Saturday, May 31, 2008

"I miss the applet which shows system usage"

...is one of the comments on Sune's blog. "I won’t call it a a must-have, but I’d love to have it back :D". Well, I call it a must have, that's why I've ported it to KDE4 a week ago:The code is not in svn yet (here is the code for now). I still had issues with correct resizing and believe there was also a bug in the plasma lib when I developed it which seems to be fixed now. I didn't have time for more testing, but finally this has to go in for KDE 4.2 :)
Besides that, I'm not yet content with how the data engine publishs data. The situation is that all system monitor data is extracted in one tick, but I still would like to publish it in three categories: cpu, mem and swap. But if I do so, an applet's dataUpdated() function is called 3 times and that's not what I want. So for now I put the data into the category systemmonitor and named the items cpu-total, cpu-kernel, ..., swap-total, swap-used, mem-total, mem-kernel, mem-cached, ... However the other way of categorization would be better :) Any ideas?

10 comments:

Unknown said...

Definitely a must-have. Thanks for porting it!

Unknown said...

How does it work with multiple CPUs ?

Is it possible to have 1 "bar" for each CPU (AFAIK this is not possible with the KDE3.x version) ?

Unknown said...

wheeee! one of my favourite kicker applets! (seriously)

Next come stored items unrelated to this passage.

-- pv_equiv track=rewrite | github.com/Ciro-Taranto/AoC_2025 | day06/p2.py | solve
-- ===== SOURCE A (Python) =====
-- from functools import reduce
--
-- OPERATORS = {"*": int.__mul__, "+": int.__add__}
--
-- def solve(input_: str) -> list[int]:
--     lines = input_.strip().split("\n")
--     operations = []
--     for i, char in enumerate(lines[-1]):
--         if char in "*+":
--             operations.append((i, char))
--     operations.append((max([len(line) for line in lines]) + 1, None))
--     solutions = []
--     for (start_position, operation), (end_position, _) in zip(
--         operations[:-1], operations[1:]
--     ):
--         values = []
--         for position in range(end_position - 2, start_position - 1, -1):
--             value = 0
--             for line in lines[:-1]:
--                 if line[position] != " ":
--                     value *= 10
--                     value += int(line[position])
--             values.append(value)
--         solutions.append(
--             reduce(OPERATORS[operation], values, 0 if operation == "+" else 1)
--         )
--     return solutions
-- ===== SOURCE B (Python) =====
-- def solve(input_: str) -> list[int]:
--     lines = input_.strip().split("\n")
--     ops = {i: c for i, c in enumerate(lines[-1]) if c in "*+"}
--     maxlen = max(len(line) for line in lines)
--     if not ops:
--         return []
--     first = next(iter(ops))
--     grid_rev = lines[:-1][::-1]
--
--     def column(p: int) -> int:
--         # bottom-up read with place values
--         v, pw = 0, 1
--         for line in grid_rev:
--             ch = line[p]
--             if ch != " ":
--                 v += int(ch) * pw
--                 pw *= 10
--         return v
--
--     # single right-to-left sweep with dual accumulators; a column just left
--     # of an operator belongs to no segment and is never read
--     results = []
--     s, pr = 0, 1
--     for p in range(maxlen - 1, first - 1, -1):
--         if p + 1 not in ops:
--             v = column(p)
--             s += v
--             pr *= v
--         if p in ops:
--             results.append(s if ops[p] == "+" else pr)
--             s, pr = 0, 1
--     return results[::-1]
-- ===== Notes on version B (the rewrite author's own statement) =====
-- stated objective: alternative
-- what changed: B drops A's (start,end) segment pairing and per-segment reduce entirely: it makes one right-to-left sweep over the columns keeping a running sum and a running product simultaneously, emitting one of them (and resetting both) whenever it passes an operator position, and it reads each column bottom-up with explicit place values instead of A's top-down Horner accumulation.
import Mathlib
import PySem

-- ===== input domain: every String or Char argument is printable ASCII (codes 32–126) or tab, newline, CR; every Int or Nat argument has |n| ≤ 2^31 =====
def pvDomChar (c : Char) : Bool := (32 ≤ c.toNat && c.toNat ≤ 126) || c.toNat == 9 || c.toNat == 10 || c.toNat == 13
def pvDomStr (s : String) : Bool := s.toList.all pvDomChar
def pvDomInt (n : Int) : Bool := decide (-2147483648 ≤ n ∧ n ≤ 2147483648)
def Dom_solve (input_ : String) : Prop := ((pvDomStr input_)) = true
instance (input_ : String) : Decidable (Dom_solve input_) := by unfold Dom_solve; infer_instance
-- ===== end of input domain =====

-- B replaces A's segment pairing (zip of the operator list with its shifted self) and per-segment
-- reduce by a single right-to-left sweep over the columns with dual sum/product accumulators that
-- emits at each operator position, and reads each column bottom-up with place values instead of
-- A's top-down Horner accumulation; same asymptotic cost, no speed claim.

-- int(c) for a one-character string; under Pre_ the character is a digit (Python raises ValueError otherwise)
def pyInt1 (c : Char) : Int := (PySem.Int.ofStr? (String.ofList [c])).getD 0

-- ===== PORT A =====
def solve (input_ : String) : List Int :=
  -- lines = input_.strip().split("\n")   (separator "\n" is nonempty, split? never returns none)
  let lines : List String := (PySem.Str.split? (PySem.Str.strip input_) "\n").getD []
  -- for i, char in enumerate(lines[-1]): if char in "*+": operations.append((i, char))
  let operations : List (Int × Option Char) :=
    (PySem.List.enumerate (PySem.List.pyGetD lines (-1) "").toList).foldl
      (fun acc ic => if ic.2 == '*' || ic.2 == '+' then acc ++ [(ic.1, some ic.2)] else acc) []
  -- operations.append((max([len(line) for line in lines]) + 1, None))   (lines is nonempty, max never fails)
  let maxlen : Int :=
    (PySem.List.max? (lines.map (fun line => PySem.Str.len line)) (fun x => x)).getD 0
  let operations := operations ++ [(maxlen + 1, (none : Option Char))]
  ((PySem.List.slice operations none (some (-1))).zip
      (PySem.List.slice operations (some 1) none)).foldl
    (fun solutions pq =>
      let startPosition := pq.1.1
      let operation := pq.1.2
      let endPosition := pq.2.1
      let values : List Int :=
        (PySem.List.pyRange (endPosition - 2) (startPosition - 1) (-1)).foldl
          (fun values position =>
            let value : Int :=
              (PySem.List.slice lines none (some (-1))).foldl
                (fun value line =>
                  -- line[position]: IndexError (excluded by Pre_) is defaulted to ' '
                  let c := PySem.List.pyGetD line.toList position ' '
                  if c ≠ ' ' then value * 10 + pyInt1 c else value) 0
            values ++ [value]) []
      -- reduce(OPERATORS[operation], values, 0 if operation == "+" else 1); operation is '+' or '*' here
      solutions ++
        [values.foldl (fun a b => if operation == some '+' then a + b else a * b)
          (if operation == some '+' then 0 else 1)]) []

-- ===== PORT B =====
def solve_alt (input_ : String) : List Int :=
  let lines : List String := (PySem.Str.split? (PySem.Str.strip input_) "\n").getD []
  -- ops = {i: c for i, c in enumerate(lines[-1]) if c in "*+"}
  let ops : PySem.Dict Int Char :=
    (PySem.List.enumerate (PySem.List.pyGetD lines (-1) "").toList).foldl
      (fun d ic => if ic.2 == '*' || ic.2 == '+' then d.insert ic.1 ic.2 else d) PySem.Dict.empty
  let maxlen : Int :=
    (PySem.List.max? (lines.map (fun line => PySem.Str.len line)) (fun x => x)).getD 0
  if ops.items.isEmpty then []
  else
    -- first = next(iter(ops))
    let first : Int := (ops.keys.head?).getD 0
    -- grid_rev = lines[:-1][::-1]
    let gridRev : List String :=
      (PySem.List.slice? (PySem.List.slice lines none (some (-1))) none none (-1)).getD []
    -- column(p): bottom-up read with place values
    let column : Int → Int := fun p =>
      (gridRev.foldl (fun (vp : Int × Int) line =>
          let c := PySem.List.pyGetD line.toList p ' '
          if c ≠ ' ' then (vp.1 + pyInt1 c * vp.2, vp.2 * 10) else vp) ((0 : Int), (1 : Int))).1
    -- single right-to-left sweep with dual accumulators (results, s, pr)
    let st : List Int × Int × Int :=
      (PySem.List.pyRange (maxlen - 1) (first - 1) (-1)).foldl
        (fun st p =>
          let st1 := if (ops.get? (p + 1)).isNone then
              let v := column p
              (st.1, st.2.1 + v, st.2.2 * v)
            else st
          if (ops.get? p).isSome then
            (st1.1 ++ [if ops.getD p ' ' == '+' then st1.2.1 else st1.2.2], (0 : Int), (1 : Int))
          else st1)
        ([], 0, 1)
    -- return results[::-1]
    (PySem.List.slice? st.1 none none (-1)).getD []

looking at the code, i noticed that the dataengine sets a polling interval on its own. it would probably make more sense to allow the applet to define this itself and let DataEngine schedule the calls.

the connection in the applet would then be:

dataEngine("systemmonitor")->connectSource("systemmonitor", this, 500);

this would allow for much more flexible usage of the engine and more plasmalike control from the applet.

in any case, there's already a systemmonitor dataengine in playground/base/plasma/engines that uses ksysguard's library and is pretty complete.

it has all the entries needed, including per-cpu numbers even =) maybe you would want to look into that...

that engine needs some clean up as well, however; e.g. it probably shouldn't have separate sources for each aspect of cpu (total, sys, wait, user, idle)

also, the painting of the bars could be made to be more beautiful/sexy. i could whip that into shape if you aren't against having something prettier than straight blocks of colour; in fact, with a QLinearGradient it should be possible to paint each bar in one go =)

it may even make more sense to use something like Plasma::Meter for this, though that it would probably require adding a bit of API to Plasma::Meter to allow assigning colours to different entires in the data map to turn it into a "multi"-meter

dhaumann said...

Gilles: Right now it can only do the same as the KDE3 version. But I plan to extend it to support multiple CPUs, maybe off by default. Especially for developers this would be useful.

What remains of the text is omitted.